> **Your task**
Keep only the lines from the start of the data through the line containing "-- ===== SOURCE B", and output them exactly.

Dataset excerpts
* * *

-- pv_equiv track=rewrite | github.com/jacopofar/advent2022 | advent2022/day22.py | axis_in_common
-- ===== SOURCE A (Python) =====
-- from typing import Callable, Iterable
--
-- def axis_in_common(s: Iterable[tuple[int, int, int]]) -> int:
--     axis_id = -1
--     for idx in (0, 1, 2):
--         if sum(v[idx] for v in s) in (0, 4):
--             axis_id = idx
--             break
--     assert axis_id != -1
--     return axis_id
-- ===== SOURCE B (Python) =====
-- def axis_in_common(s):
--     vs = list(s)
--
--     def vecsum(lo, hi):
--         # divide-and-conquer componentwise sum of vs[lo:hi]
--         if hi - lo == 0:
--             return (0, 0, 0)
--         if hi - lo == 1:
--             return vs[lo]
--         mid = (lo + hi) // 2
--         a = vecsum(lo, mid)
--         b = vecsum(mid, hi)
--         return (a[0] + b[0], a[1] + b[1], a[2] + b[2])
--
--     t = vecsum(0, len(vs))
--     for idx in (0, 1, 2):
--         if t[idx] in (0, 4):
--             return idx
--     assert False
-- ===== Notes on version B (the rewrite author's own statement) =====
-- stated objective: alternative
-- what changed: B materialises s and computes the three axis totals by a balanced divide-and-conquer recursion over index halves (a binary summation tree of vector sums), then picks the first axis whose total is 0 or 4, instead of A's up-to-three sequential full scans with an early break.
import Mathlib
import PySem

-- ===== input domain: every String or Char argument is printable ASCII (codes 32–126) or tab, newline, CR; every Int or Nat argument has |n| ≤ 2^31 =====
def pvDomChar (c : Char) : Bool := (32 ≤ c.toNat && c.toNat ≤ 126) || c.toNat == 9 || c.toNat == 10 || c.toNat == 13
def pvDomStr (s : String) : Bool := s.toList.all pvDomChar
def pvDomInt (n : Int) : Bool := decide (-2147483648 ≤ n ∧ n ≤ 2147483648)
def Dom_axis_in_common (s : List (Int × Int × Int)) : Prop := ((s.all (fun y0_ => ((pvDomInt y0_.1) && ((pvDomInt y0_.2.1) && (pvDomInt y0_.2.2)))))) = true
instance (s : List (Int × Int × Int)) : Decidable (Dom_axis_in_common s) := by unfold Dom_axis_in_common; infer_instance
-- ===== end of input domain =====

-- B replaces A's up-to-three sequential full scans (one sum per axis, early break) by a
-- balanced divide-and-conquer recursion computing all three axis totals as a vector sum,
-- then the first-axis check (objective: alternative, same return value).


-- ===== PORT A =====
-- loop over idx in (0,1,2) with break, each iteration summing v[idx] over the whole of s
def axis_in_common (s : List (Int × Int × Int)) : Int :=
  if (s.foldl (fun a v => a + v.1) 0) = 0 ∨ (s.foldl (fun a v => a + v.1) 0) = 4 then 0
  else if (s.foldl (fun a v => a + v.2.1) 0) = 0 ∨ (s.foldl (fun a v => a + v.2.1) 0) = 4 then 1
  else if (s.foldl (fun a v => a + v.2.2) 0) = 0 ∨ (s.foldl (fun a v => a + v.2.2) 0) = 4 then 2
  else -1  -- axis_id stays -1: the Python's assert fails; such inputs are outside Pre_

-- ===== PORT B =====
-- vecsum(lo, hi): divide-and-conquer componentwise sum of vs[lo:hi]; here the slice
-- vs[lo:hi] is the list itself, and mid = (lo+hi)//2 splits it at length/2
def pvVecSum (l : List (Int × Int × Int)) : Int × Int × Int :=
  if h : l.length ≤ 1 then
    match l with
    | [] => (0, 0, 0)
    | v :: _ => v
  else
    let m := l.length / 2
    let a := pvVecSum (l.take m)
    let b := pvVecSum (l.drop m)
    (a.1 + b.1, a.2.1 + b.2.1, a.2.2 + b.2.2)
termination_by l.length
decreasing_by
  · simp; omega
  · simp; omega

def axis_in_common_alt (s : List (Int × Int × Int)) : Int :=
  let t := pvVecSum s
  if t.1 = 0 ∨ t.1 = 4 then 0
  else if t.2.1 = 0 ∨ t.2.1 = 4 then 1
  else if t.2.2 = 0 ∨ t.2.2 = 4 then 2
  else -1  -- assert False in the Python; outside Pre_

-- ===== PRECONDITION & SPEC =====
-- Pre_ excludes exactly the inputs on which A's assert fails (AssertionError): no axis
-- total is 0 or 4. B's assert fails there too.
def Pre_axis_in_common (s : List (Int × Int × Int)) : Prop :=
  (s.map (·.1)).sum = 0 ∨ (s.map (·.1)).sum = 4 ∨
  (s.map (·.2.1)).sum = 0 ∨ (s.map (·.2.1)).sum = 4 ∨
  (s.map (·.2.2)).sum = 0 ∨ (s.map (·.2.2)).sum = 4
instance (s : List (Int × Int × Int)) : Decidable (Pre_axis_in_common s) := by unfold Pre_axis_in_common; infer_instance
def pvWitness_axis_in_common : (List (Int × Int × Int)) := [(1, 2, 3), (-1, 2, 3)]
def Spec_axis_in_common (s : List (Int × Int × Int)) (out : Int) : Prop := out = axis_in_common_alt s
instance (s : List (Int × Int × Int)) (out : Int) : Decidable (Spec_axis_in_common s out) := by unfold Spec_axis_in_common; infer_instance

-- ===== CLAIM (what is proved, stated in full; the proofs are below) =====
def Claim_equal_axis_in_common : Prop := ∀ (s : List (Int × Int × Int)), Dom_axis_in_common s → Pre_axis_in_common s → Spec_axis_in_common s (axis_in_common s)

-- ===== LEMMAS AND PROOFS =====
-- B's divide-and-conquer vector sum computes the three componentwise list sums.
theorem pvVecSum_eq (l : List (Int × Int × Int)) :
    pvVecSum l = ((l.map (·.1)).sum, (l.map (·.2.1)).sum, (l.map (·.2.2)).sum) := by
  fun_induction pvVecSum l with
  | case1 => simp
  | case2 v t h =>
    cases t with
    | nil => simp
    | cons x xs => simp at h
  | case3 l h m a b ih1 ih2 =>
    simp only [a, b, ih1, ih2]
    refine Prod.ext ?_ (Prod.ext ?_ ?_) <;>
      simp [← List.sum_append, List.take_append_drop]

-- A's per-axis foldl is the componentwise list sum.
theorem foldl_add_sum (f : (Int × Int × Int) → Int) (l : List (Int × Int × Int)) (c : Int) :
    l.foldl (fun a v => a + f v) c = c + (l.map f).sum := by
  induction l generalizing c with
  | nil => simp
  | cons h t ih => simp [List.foldl, ih]; ring

-- ===== VERDICT (by name: the statement is the Claim_ definition above) =====
theorem axis_in_common_spec : Claim_equal_axis_in_common := by
  intro s _ _
  unfold Spec_axis_in_common axis_in_common axis_in_common_alt
  rw [pvVecSum_eq, foldl_add_sum, foldl_add_sum, foldl_add_sum]
  simp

* * *

> **Written reply**
-- pv_equiv track=rewrite | github.com/jacopofar/advent2022 | advent2022/day22.py | axis_in_common
-- ===== SOURCE A (Python) =====
-- from typing import Callable, Iterable
--
-- def axis_in_common(s: Iterable[tuple[int, int, int]]) -> int:
--     axis_id = -1
--     for idx in (0, 1, 2):
--         if sum(v[idx] for v in s) in (0, 4):
--             axis_id = idx
--             break
--     assert axis_id != -1
--     return axis_id
-- ===== SOURCE B (Python) =====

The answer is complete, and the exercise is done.